### Record extracts
========================
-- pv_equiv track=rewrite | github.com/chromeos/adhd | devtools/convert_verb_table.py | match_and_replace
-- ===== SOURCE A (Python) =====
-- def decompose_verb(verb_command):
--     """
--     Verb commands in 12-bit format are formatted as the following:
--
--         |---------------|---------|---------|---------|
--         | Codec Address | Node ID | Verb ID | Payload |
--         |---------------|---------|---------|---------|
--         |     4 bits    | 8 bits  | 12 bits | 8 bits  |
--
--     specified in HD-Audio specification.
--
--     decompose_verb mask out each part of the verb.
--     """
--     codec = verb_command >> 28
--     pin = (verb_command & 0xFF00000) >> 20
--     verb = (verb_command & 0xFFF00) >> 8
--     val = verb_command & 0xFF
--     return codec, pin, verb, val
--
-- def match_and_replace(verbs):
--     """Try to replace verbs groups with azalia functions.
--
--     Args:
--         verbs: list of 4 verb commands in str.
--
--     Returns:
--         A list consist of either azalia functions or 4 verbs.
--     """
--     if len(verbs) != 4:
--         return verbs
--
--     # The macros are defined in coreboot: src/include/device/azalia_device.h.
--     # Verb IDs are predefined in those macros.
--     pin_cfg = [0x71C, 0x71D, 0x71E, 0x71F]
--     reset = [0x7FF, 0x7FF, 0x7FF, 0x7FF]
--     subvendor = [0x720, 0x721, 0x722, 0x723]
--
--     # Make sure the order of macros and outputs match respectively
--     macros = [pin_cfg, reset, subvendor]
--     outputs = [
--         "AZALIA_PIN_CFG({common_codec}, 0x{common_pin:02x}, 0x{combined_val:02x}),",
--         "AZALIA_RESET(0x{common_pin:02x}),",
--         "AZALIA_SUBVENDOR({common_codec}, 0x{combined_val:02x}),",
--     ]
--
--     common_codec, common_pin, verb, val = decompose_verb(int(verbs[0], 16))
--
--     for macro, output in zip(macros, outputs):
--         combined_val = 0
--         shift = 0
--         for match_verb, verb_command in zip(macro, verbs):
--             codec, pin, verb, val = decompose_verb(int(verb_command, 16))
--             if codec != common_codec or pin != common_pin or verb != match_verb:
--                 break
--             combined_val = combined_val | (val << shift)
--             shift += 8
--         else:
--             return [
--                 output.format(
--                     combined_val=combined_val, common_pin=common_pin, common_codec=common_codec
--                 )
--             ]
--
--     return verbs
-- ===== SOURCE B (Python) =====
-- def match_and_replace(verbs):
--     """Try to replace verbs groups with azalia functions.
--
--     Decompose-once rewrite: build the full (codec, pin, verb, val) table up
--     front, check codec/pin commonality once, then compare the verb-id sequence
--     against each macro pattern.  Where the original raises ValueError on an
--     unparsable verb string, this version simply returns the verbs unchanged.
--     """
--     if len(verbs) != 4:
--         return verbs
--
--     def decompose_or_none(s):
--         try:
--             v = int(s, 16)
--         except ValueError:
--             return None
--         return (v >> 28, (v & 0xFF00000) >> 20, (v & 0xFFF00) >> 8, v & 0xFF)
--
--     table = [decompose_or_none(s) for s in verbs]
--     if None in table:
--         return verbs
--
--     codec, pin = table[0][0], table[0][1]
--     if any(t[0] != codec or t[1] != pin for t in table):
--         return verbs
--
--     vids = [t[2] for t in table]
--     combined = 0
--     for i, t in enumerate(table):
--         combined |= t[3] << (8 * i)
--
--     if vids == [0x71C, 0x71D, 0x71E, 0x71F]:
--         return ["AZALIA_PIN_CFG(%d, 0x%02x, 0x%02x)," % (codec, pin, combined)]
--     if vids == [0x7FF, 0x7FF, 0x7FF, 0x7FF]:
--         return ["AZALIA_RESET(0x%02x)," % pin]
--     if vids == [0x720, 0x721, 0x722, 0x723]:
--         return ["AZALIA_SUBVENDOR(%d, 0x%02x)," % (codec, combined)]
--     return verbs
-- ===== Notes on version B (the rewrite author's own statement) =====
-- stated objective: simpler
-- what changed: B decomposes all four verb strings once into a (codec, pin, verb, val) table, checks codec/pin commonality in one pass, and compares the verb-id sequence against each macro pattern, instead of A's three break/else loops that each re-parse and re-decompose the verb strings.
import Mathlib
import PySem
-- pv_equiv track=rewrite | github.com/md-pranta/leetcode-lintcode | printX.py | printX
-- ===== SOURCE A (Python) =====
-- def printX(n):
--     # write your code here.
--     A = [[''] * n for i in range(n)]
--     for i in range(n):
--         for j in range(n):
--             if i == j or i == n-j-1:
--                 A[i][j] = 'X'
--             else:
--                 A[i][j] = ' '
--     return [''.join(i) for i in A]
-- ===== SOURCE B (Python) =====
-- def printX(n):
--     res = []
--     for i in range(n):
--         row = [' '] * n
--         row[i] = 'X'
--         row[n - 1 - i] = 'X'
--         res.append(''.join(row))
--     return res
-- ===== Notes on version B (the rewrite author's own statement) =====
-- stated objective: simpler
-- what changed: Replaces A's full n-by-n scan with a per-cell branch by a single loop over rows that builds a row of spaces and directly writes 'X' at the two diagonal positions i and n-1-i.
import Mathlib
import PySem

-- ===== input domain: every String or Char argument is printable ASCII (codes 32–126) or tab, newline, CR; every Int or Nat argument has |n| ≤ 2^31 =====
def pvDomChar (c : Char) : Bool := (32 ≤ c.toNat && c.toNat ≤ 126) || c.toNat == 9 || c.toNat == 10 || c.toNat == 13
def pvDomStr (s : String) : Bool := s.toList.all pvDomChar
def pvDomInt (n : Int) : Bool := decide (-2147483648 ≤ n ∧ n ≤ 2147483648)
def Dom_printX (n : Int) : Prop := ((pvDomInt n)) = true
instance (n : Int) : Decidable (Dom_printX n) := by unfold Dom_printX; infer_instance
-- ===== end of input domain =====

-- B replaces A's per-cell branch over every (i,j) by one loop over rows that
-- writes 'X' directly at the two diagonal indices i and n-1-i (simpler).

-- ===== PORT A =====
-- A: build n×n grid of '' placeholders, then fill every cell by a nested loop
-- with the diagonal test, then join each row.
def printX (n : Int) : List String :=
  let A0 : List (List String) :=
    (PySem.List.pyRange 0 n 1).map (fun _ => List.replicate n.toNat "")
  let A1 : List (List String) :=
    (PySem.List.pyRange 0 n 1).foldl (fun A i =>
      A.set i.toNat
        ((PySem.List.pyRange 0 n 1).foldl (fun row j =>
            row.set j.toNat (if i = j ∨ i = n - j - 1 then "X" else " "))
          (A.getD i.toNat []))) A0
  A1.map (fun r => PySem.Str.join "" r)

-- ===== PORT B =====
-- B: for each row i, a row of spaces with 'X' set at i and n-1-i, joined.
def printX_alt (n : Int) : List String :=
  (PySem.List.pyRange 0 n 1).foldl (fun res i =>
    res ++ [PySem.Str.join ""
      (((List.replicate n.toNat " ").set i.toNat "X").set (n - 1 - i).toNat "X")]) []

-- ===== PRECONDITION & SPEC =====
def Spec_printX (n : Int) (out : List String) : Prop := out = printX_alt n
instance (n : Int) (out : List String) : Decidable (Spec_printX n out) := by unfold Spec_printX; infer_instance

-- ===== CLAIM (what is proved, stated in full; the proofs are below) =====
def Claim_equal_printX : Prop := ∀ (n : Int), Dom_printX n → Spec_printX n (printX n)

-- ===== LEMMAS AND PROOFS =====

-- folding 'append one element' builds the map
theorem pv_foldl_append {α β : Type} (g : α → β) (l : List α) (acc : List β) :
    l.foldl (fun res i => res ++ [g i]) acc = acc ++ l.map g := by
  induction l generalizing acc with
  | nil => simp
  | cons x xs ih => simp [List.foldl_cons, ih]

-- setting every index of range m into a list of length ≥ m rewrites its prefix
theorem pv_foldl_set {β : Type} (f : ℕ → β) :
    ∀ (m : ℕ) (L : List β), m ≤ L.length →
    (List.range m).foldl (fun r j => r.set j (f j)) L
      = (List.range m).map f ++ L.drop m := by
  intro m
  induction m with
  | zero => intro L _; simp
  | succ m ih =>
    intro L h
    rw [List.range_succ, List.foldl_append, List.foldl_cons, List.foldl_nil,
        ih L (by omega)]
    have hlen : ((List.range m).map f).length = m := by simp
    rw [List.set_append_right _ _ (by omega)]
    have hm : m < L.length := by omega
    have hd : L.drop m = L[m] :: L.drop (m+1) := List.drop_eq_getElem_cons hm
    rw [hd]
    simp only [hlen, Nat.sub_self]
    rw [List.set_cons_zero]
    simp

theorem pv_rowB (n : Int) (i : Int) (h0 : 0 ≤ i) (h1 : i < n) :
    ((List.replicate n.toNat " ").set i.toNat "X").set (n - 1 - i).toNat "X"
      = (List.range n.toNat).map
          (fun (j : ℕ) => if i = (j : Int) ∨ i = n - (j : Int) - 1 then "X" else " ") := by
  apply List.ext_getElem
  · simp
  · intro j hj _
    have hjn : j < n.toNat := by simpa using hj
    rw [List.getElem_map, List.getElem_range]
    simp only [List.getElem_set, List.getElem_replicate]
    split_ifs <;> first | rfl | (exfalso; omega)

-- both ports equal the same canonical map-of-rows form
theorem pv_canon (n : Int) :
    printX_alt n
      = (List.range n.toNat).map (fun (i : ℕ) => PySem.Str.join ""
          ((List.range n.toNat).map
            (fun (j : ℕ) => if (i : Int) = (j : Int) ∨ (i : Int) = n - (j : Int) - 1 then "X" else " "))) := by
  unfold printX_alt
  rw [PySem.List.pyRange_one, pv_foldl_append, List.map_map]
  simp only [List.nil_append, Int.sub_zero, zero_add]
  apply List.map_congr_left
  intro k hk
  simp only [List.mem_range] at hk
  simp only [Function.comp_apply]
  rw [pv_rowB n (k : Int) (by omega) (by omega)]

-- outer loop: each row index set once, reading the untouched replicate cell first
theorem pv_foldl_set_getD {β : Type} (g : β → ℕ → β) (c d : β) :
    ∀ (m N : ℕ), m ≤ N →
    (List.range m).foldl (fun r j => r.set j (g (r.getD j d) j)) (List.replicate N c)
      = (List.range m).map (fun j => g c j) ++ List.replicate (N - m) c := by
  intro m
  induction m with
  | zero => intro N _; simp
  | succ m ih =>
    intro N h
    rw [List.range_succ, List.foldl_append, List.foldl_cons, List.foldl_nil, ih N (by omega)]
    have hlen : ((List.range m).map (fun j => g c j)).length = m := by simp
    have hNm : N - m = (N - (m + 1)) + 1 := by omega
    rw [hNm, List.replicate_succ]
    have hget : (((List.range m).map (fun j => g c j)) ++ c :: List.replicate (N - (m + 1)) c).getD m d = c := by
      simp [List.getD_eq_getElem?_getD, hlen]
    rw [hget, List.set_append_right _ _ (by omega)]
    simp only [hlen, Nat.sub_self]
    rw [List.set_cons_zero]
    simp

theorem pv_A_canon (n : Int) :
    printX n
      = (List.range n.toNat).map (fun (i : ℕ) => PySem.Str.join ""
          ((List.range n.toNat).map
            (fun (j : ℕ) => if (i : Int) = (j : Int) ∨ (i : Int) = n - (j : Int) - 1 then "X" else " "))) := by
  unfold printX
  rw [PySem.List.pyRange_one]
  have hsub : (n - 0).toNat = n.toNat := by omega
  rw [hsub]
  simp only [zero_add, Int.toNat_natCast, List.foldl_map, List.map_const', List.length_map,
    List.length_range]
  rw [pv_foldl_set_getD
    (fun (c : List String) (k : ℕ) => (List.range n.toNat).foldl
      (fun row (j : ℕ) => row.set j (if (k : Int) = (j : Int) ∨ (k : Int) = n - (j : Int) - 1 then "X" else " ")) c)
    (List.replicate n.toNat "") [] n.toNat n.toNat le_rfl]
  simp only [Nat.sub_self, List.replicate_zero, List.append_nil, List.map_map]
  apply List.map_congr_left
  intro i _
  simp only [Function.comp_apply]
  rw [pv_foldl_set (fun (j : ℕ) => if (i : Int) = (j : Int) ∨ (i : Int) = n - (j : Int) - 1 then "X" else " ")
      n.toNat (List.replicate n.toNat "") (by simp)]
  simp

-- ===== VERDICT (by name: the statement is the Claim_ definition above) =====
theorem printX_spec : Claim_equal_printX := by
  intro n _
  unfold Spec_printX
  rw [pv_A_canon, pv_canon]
========================
### Exercise
Every line of the material above that includes the string "sequence" is required.

### Solution to the exercise
--     front, check codec/pin commonality once, then compare the verb-id sequence
-- what changed: B decomposes all four verb strings once into a (codec, pin, verb, val) table, checks codec/pin commonality in one pass, and compares the verb-id sequence against each macro pattern, instead of A's three break/else loops that each re-parse and re-decompose the verb strings.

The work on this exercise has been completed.